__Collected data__

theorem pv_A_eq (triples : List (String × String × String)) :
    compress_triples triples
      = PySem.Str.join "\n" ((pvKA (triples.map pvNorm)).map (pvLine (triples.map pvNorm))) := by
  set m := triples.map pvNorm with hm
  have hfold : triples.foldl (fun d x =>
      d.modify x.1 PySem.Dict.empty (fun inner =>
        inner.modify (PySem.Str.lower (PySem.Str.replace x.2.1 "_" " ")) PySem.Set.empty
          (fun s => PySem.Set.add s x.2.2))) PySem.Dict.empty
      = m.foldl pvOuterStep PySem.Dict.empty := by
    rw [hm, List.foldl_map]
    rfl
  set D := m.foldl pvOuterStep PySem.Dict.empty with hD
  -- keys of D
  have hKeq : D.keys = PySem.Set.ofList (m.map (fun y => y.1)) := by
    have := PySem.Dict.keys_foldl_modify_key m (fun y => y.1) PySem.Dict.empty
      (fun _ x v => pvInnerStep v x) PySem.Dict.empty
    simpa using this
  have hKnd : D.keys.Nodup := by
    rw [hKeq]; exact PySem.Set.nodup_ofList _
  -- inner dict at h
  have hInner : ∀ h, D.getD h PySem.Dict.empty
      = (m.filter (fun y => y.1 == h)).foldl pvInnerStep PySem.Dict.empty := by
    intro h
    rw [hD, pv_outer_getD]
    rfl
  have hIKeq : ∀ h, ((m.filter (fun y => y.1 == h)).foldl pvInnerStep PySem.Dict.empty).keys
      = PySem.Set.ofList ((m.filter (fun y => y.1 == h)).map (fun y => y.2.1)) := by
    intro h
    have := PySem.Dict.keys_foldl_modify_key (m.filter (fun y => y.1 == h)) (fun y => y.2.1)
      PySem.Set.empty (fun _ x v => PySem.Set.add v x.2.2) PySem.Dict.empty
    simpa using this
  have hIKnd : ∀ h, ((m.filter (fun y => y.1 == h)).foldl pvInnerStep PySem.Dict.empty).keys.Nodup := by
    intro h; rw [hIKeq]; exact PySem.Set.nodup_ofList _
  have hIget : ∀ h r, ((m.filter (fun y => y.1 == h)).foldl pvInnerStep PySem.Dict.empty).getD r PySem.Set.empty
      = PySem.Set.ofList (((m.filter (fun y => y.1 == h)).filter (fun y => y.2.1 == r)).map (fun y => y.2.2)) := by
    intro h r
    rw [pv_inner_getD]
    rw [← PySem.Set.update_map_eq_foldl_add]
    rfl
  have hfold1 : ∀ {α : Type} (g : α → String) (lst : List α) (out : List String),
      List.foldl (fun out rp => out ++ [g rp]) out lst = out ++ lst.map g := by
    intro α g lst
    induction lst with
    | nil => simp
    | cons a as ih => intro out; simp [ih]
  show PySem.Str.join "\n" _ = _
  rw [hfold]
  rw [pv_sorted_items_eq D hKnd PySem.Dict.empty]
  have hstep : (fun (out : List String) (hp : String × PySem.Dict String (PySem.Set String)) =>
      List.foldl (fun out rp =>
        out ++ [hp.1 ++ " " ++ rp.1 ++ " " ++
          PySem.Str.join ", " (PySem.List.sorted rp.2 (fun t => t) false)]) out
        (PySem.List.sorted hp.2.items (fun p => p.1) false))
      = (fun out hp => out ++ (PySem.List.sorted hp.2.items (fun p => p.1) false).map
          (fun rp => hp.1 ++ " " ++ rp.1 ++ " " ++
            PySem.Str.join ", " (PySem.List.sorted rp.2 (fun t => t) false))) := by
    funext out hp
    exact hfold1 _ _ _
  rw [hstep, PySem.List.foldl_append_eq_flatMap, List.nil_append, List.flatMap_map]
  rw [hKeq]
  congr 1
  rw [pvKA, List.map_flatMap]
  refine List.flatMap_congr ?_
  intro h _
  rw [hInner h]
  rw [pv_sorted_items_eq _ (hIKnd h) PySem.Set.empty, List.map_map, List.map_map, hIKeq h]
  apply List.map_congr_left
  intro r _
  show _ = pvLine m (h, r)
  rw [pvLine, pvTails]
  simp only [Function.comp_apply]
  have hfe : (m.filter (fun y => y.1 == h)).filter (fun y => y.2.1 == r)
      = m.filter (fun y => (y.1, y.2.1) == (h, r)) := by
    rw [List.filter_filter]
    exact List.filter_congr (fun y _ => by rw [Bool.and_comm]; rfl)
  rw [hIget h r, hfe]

* * *

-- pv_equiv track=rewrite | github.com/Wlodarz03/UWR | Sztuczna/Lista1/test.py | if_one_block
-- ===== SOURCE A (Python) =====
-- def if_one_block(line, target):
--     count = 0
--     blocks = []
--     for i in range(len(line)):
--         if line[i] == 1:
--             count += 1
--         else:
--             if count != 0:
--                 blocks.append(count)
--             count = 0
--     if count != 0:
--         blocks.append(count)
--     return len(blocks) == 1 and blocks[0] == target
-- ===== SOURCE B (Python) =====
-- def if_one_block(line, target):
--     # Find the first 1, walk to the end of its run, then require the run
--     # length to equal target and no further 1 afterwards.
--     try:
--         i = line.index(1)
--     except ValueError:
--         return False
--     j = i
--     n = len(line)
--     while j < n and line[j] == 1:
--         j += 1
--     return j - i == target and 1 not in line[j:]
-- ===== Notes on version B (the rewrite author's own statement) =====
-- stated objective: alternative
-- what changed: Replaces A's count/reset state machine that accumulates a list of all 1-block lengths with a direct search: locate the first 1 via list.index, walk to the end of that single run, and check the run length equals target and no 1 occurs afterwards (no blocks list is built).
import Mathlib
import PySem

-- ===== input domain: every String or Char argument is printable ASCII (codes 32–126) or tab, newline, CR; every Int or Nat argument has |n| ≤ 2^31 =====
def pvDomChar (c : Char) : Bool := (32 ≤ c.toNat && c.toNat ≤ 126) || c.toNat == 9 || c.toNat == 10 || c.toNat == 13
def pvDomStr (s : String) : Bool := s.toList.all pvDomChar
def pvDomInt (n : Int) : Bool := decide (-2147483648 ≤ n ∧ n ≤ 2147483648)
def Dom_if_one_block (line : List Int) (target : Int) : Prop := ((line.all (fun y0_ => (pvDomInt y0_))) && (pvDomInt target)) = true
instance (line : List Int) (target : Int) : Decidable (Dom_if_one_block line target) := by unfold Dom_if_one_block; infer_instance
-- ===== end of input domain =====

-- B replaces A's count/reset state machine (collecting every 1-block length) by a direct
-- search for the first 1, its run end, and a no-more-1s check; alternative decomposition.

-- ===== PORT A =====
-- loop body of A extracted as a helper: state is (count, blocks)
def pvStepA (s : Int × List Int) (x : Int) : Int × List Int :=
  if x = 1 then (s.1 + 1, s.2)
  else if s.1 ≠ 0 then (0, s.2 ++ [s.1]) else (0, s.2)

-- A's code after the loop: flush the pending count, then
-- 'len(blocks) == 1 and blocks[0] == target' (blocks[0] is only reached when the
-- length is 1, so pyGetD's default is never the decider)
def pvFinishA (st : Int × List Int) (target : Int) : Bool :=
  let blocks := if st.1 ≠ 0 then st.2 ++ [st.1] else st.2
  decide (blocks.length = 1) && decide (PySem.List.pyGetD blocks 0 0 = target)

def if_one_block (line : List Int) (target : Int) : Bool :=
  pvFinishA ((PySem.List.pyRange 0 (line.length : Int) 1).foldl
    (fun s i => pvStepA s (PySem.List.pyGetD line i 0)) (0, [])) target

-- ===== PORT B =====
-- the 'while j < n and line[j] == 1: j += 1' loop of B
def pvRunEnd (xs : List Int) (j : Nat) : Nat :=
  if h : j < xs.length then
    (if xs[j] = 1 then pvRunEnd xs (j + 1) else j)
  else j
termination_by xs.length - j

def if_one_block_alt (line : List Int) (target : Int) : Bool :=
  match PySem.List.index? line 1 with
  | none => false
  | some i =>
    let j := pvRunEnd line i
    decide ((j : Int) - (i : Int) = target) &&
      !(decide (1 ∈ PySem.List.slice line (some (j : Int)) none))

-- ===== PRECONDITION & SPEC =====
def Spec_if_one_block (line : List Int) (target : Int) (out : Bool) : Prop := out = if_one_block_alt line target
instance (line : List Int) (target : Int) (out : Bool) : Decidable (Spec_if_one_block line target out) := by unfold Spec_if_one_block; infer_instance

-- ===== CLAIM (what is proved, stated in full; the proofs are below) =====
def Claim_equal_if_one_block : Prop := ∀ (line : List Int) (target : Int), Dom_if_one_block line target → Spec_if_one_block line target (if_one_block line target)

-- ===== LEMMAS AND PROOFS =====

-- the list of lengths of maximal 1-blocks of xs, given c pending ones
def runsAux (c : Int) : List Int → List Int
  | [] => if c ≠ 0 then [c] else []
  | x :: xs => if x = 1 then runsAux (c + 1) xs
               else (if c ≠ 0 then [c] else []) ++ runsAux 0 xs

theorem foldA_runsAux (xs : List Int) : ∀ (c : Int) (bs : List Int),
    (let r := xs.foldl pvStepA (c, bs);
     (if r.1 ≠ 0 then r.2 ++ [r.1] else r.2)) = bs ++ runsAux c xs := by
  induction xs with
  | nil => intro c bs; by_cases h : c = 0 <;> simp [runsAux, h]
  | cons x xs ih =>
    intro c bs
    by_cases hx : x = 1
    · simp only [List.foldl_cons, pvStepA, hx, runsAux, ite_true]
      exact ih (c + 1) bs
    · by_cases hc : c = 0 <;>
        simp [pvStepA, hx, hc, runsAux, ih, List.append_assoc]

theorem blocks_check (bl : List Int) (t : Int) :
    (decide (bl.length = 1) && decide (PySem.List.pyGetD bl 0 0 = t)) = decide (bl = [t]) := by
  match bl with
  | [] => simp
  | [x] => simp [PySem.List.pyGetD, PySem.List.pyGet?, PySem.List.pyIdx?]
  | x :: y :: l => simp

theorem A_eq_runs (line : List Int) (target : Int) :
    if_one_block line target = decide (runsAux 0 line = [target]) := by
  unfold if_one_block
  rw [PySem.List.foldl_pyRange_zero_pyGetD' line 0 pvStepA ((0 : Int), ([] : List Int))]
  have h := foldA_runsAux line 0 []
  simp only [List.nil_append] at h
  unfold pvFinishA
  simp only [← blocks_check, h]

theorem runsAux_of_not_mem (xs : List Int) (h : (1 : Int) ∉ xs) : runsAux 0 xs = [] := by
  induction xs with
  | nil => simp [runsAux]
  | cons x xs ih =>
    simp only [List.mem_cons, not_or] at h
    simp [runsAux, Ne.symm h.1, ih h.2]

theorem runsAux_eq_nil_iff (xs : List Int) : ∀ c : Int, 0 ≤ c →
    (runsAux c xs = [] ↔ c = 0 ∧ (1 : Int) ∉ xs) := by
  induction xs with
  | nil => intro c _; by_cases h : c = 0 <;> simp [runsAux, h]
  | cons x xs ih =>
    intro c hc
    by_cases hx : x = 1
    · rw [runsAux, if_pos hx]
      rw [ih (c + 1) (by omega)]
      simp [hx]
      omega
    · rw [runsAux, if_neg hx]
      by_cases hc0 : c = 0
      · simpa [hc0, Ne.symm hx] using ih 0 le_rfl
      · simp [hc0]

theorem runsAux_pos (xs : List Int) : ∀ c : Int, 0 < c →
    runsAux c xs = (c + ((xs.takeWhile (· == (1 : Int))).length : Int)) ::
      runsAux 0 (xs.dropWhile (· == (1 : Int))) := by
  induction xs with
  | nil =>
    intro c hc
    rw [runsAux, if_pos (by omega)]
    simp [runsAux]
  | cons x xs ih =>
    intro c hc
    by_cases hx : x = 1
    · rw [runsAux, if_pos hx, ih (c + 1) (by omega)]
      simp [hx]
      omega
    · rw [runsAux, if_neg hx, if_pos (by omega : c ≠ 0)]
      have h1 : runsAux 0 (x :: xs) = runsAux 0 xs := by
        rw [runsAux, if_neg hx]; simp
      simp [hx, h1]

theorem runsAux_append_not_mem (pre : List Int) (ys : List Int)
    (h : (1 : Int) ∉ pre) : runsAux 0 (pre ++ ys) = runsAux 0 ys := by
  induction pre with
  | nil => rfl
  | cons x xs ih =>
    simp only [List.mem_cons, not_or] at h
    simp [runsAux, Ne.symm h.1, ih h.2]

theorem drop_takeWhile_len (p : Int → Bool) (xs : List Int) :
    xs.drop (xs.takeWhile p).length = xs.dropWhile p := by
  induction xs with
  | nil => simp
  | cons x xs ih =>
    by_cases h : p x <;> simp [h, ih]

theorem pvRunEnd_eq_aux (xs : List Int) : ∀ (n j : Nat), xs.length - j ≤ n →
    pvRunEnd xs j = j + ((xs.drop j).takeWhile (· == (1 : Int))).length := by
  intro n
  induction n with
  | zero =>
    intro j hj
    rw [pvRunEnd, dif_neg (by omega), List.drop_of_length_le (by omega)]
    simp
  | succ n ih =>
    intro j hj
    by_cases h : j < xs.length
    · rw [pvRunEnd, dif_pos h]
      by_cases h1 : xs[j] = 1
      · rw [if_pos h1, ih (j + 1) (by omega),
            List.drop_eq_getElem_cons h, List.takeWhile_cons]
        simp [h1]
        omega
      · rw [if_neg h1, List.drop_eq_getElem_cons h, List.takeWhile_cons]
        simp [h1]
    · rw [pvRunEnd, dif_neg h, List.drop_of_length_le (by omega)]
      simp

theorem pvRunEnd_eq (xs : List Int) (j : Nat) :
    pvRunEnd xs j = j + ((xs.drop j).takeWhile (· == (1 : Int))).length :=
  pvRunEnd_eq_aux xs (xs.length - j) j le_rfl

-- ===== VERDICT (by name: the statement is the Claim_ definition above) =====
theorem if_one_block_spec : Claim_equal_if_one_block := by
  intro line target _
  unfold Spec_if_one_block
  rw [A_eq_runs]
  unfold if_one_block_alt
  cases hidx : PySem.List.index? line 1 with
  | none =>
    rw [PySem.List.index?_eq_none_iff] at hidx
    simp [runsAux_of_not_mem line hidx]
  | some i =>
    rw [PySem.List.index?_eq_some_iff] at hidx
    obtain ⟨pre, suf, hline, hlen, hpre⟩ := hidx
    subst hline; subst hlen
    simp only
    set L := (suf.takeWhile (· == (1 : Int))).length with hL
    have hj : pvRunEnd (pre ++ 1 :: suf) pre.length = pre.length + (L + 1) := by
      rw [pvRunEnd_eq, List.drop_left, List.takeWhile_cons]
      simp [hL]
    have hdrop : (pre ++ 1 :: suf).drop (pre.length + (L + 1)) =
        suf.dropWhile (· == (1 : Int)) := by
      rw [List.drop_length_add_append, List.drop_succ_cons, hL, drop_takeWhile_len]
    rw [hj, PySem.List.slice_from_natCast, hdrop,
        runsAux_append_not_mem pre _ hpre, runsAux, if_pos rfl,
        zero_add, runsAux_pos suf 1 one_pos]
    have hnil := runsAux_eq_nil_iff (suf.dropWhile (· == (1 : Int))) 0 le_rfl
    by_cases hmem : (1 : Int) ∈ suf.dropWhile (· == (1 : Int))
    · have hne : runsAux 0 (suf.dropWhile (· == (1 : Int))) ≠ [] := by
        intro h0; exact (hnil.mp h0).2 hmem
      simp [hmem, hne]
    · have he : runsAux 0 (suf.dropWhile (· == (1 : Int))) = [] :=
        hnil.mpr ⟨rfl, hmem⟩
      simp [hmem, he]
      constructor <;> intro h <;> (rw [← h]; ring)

__Brief__
For this task, write out exactly the lines of the entries above, starting at the line with "List.drop_succ_cons, hL, drop_takeWhile_len]" and ending at the line with "constructor <;> intro", both included, and no others.

__Reply__
      rw [List.drop_length_add_append, List.drop_succ_cons, hL, drop_takeWhile_len]
    rw [hj, PySem.List.slice_from_natCast, hdrop,
        runsAux_append_not_mem pre _ hpre, runsAux, if_pos rfl,
        zero_add, runsAux_pos suf 1 one_pos]
    have hnil := runsAux_eq_nil_iff (suf.dropWhile (· == (1 : Int))) 0 le_rfl
    by_cases hmem : (1 : Int) ∈ suf.dropWhile (· == (1 : Int))
    · have hne : runsAux 0 (suf.dropWhile (· == (1 : Int))) ≠ [] := by
        intro h0; exact (hnil.mp h0).2 hmem
      simp [hmem, hne]
    · have he : runsAux 0 (suf.dropWhile (· == (1 : Int))) = [] :=
        hnil.mpr ⟨rfl, hmem⟩
      simp [hmem, he]
      constructor <;> intro h <;> (rw [← h]; ring)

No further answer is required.